The statistical characteristics obtained from the shown tables demonstrate that the proposed Naïve Bayes classifier has achieved the best performance. It has an accuracy of 99%. The classification method achieves a sensitivity of 100%, specificity of 98.5%, precision of 97.1%, and F-score of 98.5%.

A Comparative analysis

A comparison of the suggested classification system with different classification parameters has been included in Table 6 to confirm its efficacy. Only one scientific paper43 used the same working datasets; the comparison with other researchers who used other datasets may not be fair for all algorithms.

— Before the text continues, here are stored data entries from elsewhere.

-- Python raises on a negative shift count; Pre_solve excludes negative columns, so .toNat is exact here
def stepB (st : List Nat × List Nat × Int) (blk : Int × Int × Int) : List Nat × List Nat × Int :=
  if blk.1 = 1 then
    let g' := playB st.1 0 0 blk.2.2.toNat
    let b' := playB st.2.1 0 0 blk.2.1.toNat
    (g'.1, b'.1, st.2.2 + g'.2 + b'.2)
  else if blk.1 = 2 then
    let g' := playB st.1 0 1 blk.2.2.toNat
    let b' := playB st.2.1 1 0 blk.2.1.toNat
    (g'.1, b'.1, st.2.2 + g'.2 + b'.2)
  else if blk.1 = 3 then
    let g' := playB st.1 1 0 blk.2.2.toNat
    let b' := playB st.2.1 0 1 blk.2.1.toNat
    (g'.1, b'.1, st.2.2 + g'.2 + b'.2)
  else st

-- sum(m.bit_count() for m in green + blue)
def countB (ms : List Nat) : Int :=
  (ms.map fun m => (PySem.Int.bitCount (m : Int) : Int)).sum

def solve_alt (blocks : List (Int × Int × Int)) : Int × Int :=
  let st := blocks.foldl stepB ([0,0,0,0,0,0], [0,0,0,0,0,0], 0)
  (st.2.2, countB (st.1 ++ st.2.1))

-- ===== PRECONDITION & SPEC =====
-- Pre_solve keeps every block's columns inside the 4-wide boards (as BOJ 20061 guarantees):
-- a column ≥ 4 (or ≥ 3 for a horizontal domino) makes A raise IndexError, and a negative
-- column makes A place the block on the opposite side of the board by Python's
-- negative-index wraparound while B raises ValueError on the negative shift count.
def Pre_solve (blocks : List (Int × Int × Int)) : Prop :=
  ∀ blk ∈ blocks,
    (blk.1 = 1 → 0 ≤ blk.2.1 ∧ blk.2.1 ≤ 3 ∧ 0 ≤ blk.2.2 ∧ blk.2.2 ≤ 3) ∧
    (blk.1 = 2 → 0 ≤ blk.2.1 ∧ blk.2.1 ≤ 3 ∧ 0 ≤ blk.2.2 ∧ blk.2.2 ≤ 2) ∧
    (blk.1 = 3 → 0 ≤ blk.2.1 ∧ blk.2.1 ≤ 2 ∧ 0 ≤ blk.2.2 ∧ blk.2.2 ≤ 3)
instance (blocks : List (Int × Int × Int)) : Decidable (Pre_solve blocks) := by
  unfold Pre_solve; infer_instance

def pvWitness_solve : (List (Int × Int × Int)) := [(1, 0, 0), (2, 1, 2), (3, 0, 3), (1, 0, 0)]

def Spec_solve (blocks : List (Int × Int × Int)) (out : Int × Int) : Prop := out = solve_alt blocks
instance (blocks : List (Int × Int × Int)) (out : Int × Int) : Decidable (Spec_solve blocks out) := by
  unfold Spec_solve; infer_instance

-- ===== CLAIM (what is proved, stated in full; the proofs are below) =====
def Claim_equal_solve : Prop := ∀ (blocks : List (Int × Int × Int)),
  Dom_solve blocks → Pre_solve blocks → Spec_solve blocks (solve blocks)

-- ===== LEMMAS AND PROOFS =====

-- a valid row: exactly four cells, each 0 or 1
def VRow (row : List Int) : Prop :=
  ∃ a b c d, (a = 0 ∨ a = 1) ∧ (b = 0 ∨ b = 1) ∧ (c = 0 ∨ c = 1) ∧ (d = 0 ∨ d = 1) ∧
    row = [a, b, c, d]

-- a valid board: six valid rows
def VB (b : List (List Int)) : Prop :=
  ∃ r0 r1 r2 r3 r4 r5, VRow r0 ∧ VRow r1 ∧ VRow r2 ∧ VRow r3 ∧ VRow r4 ∧ VRow r5 ∧
    b = [r0, r1, r2, r3, r4, r5]

-- the bitmask B keeps for a row A keeps as a 4-list
def rowMask (row : List Int) : Nat :=
  (if row.getD 0 0 = 0 then 0 else 1) + (if row.getD 1 0 = 0 then 0 else 2) +
  (if row.getD 2 0 = 0 then 0 else 4) + (if row.getD 3 0 = 0 then 0 else 8)

-- proof-side mirror of A's clear loop at the mask level (the stepping stone between
-- A's one-row-per-pass loop and B's batch filter)
def findFullB (board : List Nat) : List Int → Option Int
  | [] => none
  | r :: rs => if board.getD r.toNat 0 = 15 then some r else findFullB board rs

def clearSeq (board : List Nat) (score : Int) : Nat → List Nat × Int
  | 0 => (board, score)
  | fuel + 1 =>
    match findFullB board (PySem.List.pyRange 5 1 (-1)) with
    | some r => clearSeq ((0 : Nat) :: board.eraseIdx r.toNat) (score + 1) fuel
    | none => (board, score)

-- proof-side mirror of one light-zone pass at the mask level
def lightMask (board : List Nat) : List Nat :=
  if board.getD 1 0 ≠ 0 then (0 : Nat) :: board.eraseIdx 5 else board

-- row-level bridge: Python list cell reads/writes against the 4-bit row mask

theorem rows_len (row : List Int) (h : VRow row) : row.length = 4 := by
  obtain ⟨a, b, c, d, -, -, -, -, rfl⟩ := h; rfl

theorem row_get (row : List Int) (h : VRow row) (k : Nat) (hk : k ≤ 3) :
    PySem.List.pyGet? row (k : Int) = some (row.getD k 0) := by
  obtain ⟨a, b, c, d, -, -, -, -, rfl⟩ := h
  interval_cases k <;> simp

Therefore, the comparative results are as follows:

Table 6 Comparative evaluation.

As shown in Table 6, the proposed methodology has achieved high accuracy with less dataset images.

Conclusion

Alzheimer's disease (AD) is one of the most dreadful and generic classes of dementia, which causes a progressive loss of memory and cognitive function, leading to poor quality of life. The deposition of amyloid plaques is the cause of AD. Amyloid plaque aggregates are composed of amyloid-beta (Aβ), which causes the progression of AD disease. The current study proposed the assessment of the amyloid-beta using multifractal geometry. To automate the classification of AD stages, Naïve Bayes and Random Forest as a Feature selection were used. The proposed methodology achieved an accuracy of 99% and a sensitivity of 100%. The quality of the dataset images is the main limitation of the proposed methodology. It should be not less than 35% to obtain good extracted features.

Future work

  • Design a new Graphical User Interface application (GUI) to extract the most important features related to amyloid plaque morphologies as an aiding diagnosis tool.

  • Using multifractal geometry as an analysis tool for detecting or classifying brain tumors.